AI and machine learning
Yet another Facebook AI project, this one focused on automated bug fixes. This has been an area of much focus lately, and if this is open source (it's not clear that it is), it could help advance some of the commercial efforts currently getting funded and coming out of larger software companies.
Dropbox is focusing on machine learning to improve its user interface. It sounds like the company has been pretty good so far about tactical applications, but it's unclear to me how much users really care about social graphs, etc, applied to documents. That was a big thing several years ago.

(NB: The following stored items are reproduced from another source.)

-- pv_equiv track=rewrite | github.com/Billymcokello24/ahtak-2 | ahtak/core/permissions.py | role_can_access
-- ===== SOURCE A (Python) =====
-- def role_can_access(role, resource, action='read'):
--     """Check if role can access resource. action: 'read' or 'write'."""
--     ACCESS = {
--         'super_admin': {r: 'rw' for r in ['members', 'events', 'payments', 'savings', 'contributions', 'reports', 'dashboard']},
--         'admin': {r: 'rw' for r in ['members', 'events', 'payments', 'savings', 'contributions', 'reports', 'dashboard']},
--         'loan_officer': {'members': 'r', 'events': 'r', 'payments': 'r', 'savings': 'r',
--                         'contributions': 'r', 'reports': 'r', 'dashboard': 'r'},
--         'member': {'members': 'own', 'events': 'r', 'payments': 'r', 'savings': 'own',
--                    'contributions': 'own', 'reports': None, 'dashboard': 'r'},
--     }
--     acc = ACCESS.get(role, {})
--     r = acc.get(resource)
--     if r is None:
--         return False
--     if r == 'own':
--         return True
--     if action == 'write':
--         return r == 'rw'
--     return r in ('r', 'rw')
-- ===== SOURCE B (Python) =====
-- _RESOURCES = ('members', 'events', 'payments', 'savings', 'contributions', 'reports', 'dashboard')
--
--
-- def role_can_access(role, resource, action='read'):
--     """Check if role can access resource. action: 'read' or 'write'."""
--     if resource not in _RESOURCES:
--         return False
--     if role in ('super_admin', 'admin'):
--         return True
--     if role == 'loan_officer':
--         return action != 'write'
--     if role == 'member':
--         if resource == 'reports':
--             return False
--         if resource in ('members', 'savings', 'contributions'):
--             return True  # 'own' resources: full access
--         return action != 'write'
--     return False
-- ===== Notes on version B (the rewrite author's own statement) =====
-- stated objective: simpler
-- what changed: Drops the nested permission table entirely: B decides access by rule-based logic on role semantics (admins get everything, loan_officer is read-only, member owns members/savings/contributions, has no reports, reads the rest), so no dict is built or looked up at all.
import Mathlib
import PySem

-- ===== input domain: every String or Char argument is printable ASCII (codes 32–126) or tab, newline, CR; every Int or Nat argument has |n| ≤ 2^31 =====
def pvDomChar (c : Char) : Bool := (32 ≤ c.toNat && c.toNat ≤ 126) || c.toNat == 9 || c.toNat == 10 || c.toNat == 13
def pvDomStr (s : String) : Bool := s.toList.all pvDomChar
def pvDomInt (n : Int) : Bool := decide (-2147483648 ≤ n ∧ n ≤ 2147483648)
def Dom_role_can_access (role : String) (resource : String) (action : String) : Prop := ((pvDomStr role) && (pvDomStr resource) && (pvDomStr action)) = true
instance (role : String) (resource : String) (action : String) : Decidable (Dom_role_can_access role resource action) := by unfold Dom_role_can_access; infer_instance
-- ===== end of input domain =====

-- B discards A's nested permission table and decides access by rule-based logic on
-- role semantics (a few string comparisons, no dict at all); objective: simpler.


-- ===== PORT A =====
def role_can_access (role : String) (resource : String) (action : String) : Bool :=
  let ACCESS : PySem.Dict String (PySem.Dict String (Option String)) :=
    PySem.Dict.ofList
      [ ("super_admin", PySem.Dict.ofList
          (["members", "events", "payments", "savings", "contributions", "reports", "dashboard"].map
            (fun r => (r, some "rw")))),
        ("admin", PySem.Dict.ofList
          (["members", "events", "payments", "savings", "contributions", "reports", "dashboard"].map
            (fun r => (r, some "rw")))),
        ("loan_officer", PySem.Dict.ofList
          [("members", some "r"), ("events", some "r"), ("payments", some "r"), ("savings", some "r"),
           ("contributions", some "r"), ("reports", some "r"), ("dashboard", some "r")]),
        ("member", PySem.Dict.ofList
          [("members", some "own"), ("events", some "r"), ("payments", some "r"), ("savings", some "own"),
           ("contributions", some "own"), ("reports", none), ("dashboard", some "r")]) ]
  let acc := ACCESS.getD role PySem.Dict.empty
  let r : Option String := acc.getD resource none   -- acc.get(resource): stored value, None if absent
  match r with
  | none => false
  | some s =>
    if s == "own" then true
    else if action == "write" then s == "rw"
    else (s == "r" || s == "rw")

-- ===== PORT B =====
def pvResourcesB : List String :=
  ["members", "events", "payments", "savings", "contributions", "reports", "dashboard"]

def role_can_access_alt (role : String) (resource : String) (action : String) : Bool :=
  if !(pvResourcesB.contains resource) then false
  else if role == "super_admin" || role == "admin" then true
  else if role == "loan_officer" then action != "write"
  else if role == "member" then
    if resource == "reports" then false
    else if resource == "members" || resource == "savings" || resource == "contributions" then true
    else action != "write"
  else false

-- ===== PRECONDITION & SPEC =====
def Spec_role_can_access (role : String) (resource : String) (action : String) (out : Bool) : Prop := out = role_can_access_alt role resource action
instance (role : String) (resource : String) (action : String) (out : Bool) : Decidable (Spec_role_can_access role resource action out) := by unfold Spec_role_can_access; infer_instance

-- ===== CLAIM (what is proved, stated in full; the proofs are below) =====
def Claim_equal_role_can_access : Prop := ∀ (role : String) (resource : String) (action : String), Dom_role_can_access role resource action → Spec_role_can_access role resource action (role_can_access role resource action)

-- ===== LEMMAS AND PROOFS =====

-- ===== VERDICT (by name: the statement is the Claim_ definition above) =====
set_option maxHeartbeats 2000000 in
theorem role_can_access_spec : Claim_equal_role_can_access := by
  intro role resource action _
  unfold Spec_role_can_access role_can_access role_can_access_alt pvResourcesB
  simp only [List.map, PySem.Dict.ofList, PySem.Dict.update, List.foldl,
    PySem.Dict.getD_insert, PySem.Dict.getD_empty, List.contains_cons,
    List.contains_nil, Bool.or_false]
  split_ifs <;>
    simp only [PySem.Dict.getD_insert, PySem.Dict.getD_empty] <;>
    first
      | (split_ifs <;> simp_all)
      | simp_all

I'm really interested to see if there's a Hadoop (as it's currently defined) resurgence now that AI is picking up. Organizations doing AI still need to store and process lots of data, and build pipelines.
This is clearly the biggest concern to democracy and the most important discussion to have around AI. Oh, wait, it's not. It's kind of sad that lawmakers are so easily (or cynically) attracted to shiny things rather than focusing on more pressing and solvable issues.
This sounds like a stretch to call AI, but taxes do seem like a good place to test this out, because we're talking about money rather than freedom. Just as long as there's human oversight, appeals, etc.
Now that Bitcoin mining has leveled off and every company under the sun is working on embedded AI chips, inferencing seems like Nvidia's biggest challenge.
I haven't seen the full survey, but I'm with the folks in the highlighted responses predicting a slight-to moderate impact of AI in the new few years. Even inside most industries, most applications I see will help with efficiency rather than anything revolutionary.
Potentially interesting work from DeepMind, basically around letting reinforcement learning systems function on new video games that have different scoring mechanisms and scales.
This is one of those common sense capabilities -- being able to predict what will happen next, especially to an object -- that anything resembling AGI will require. The big challenge, of course, is whether a machine can ever understand why something happens.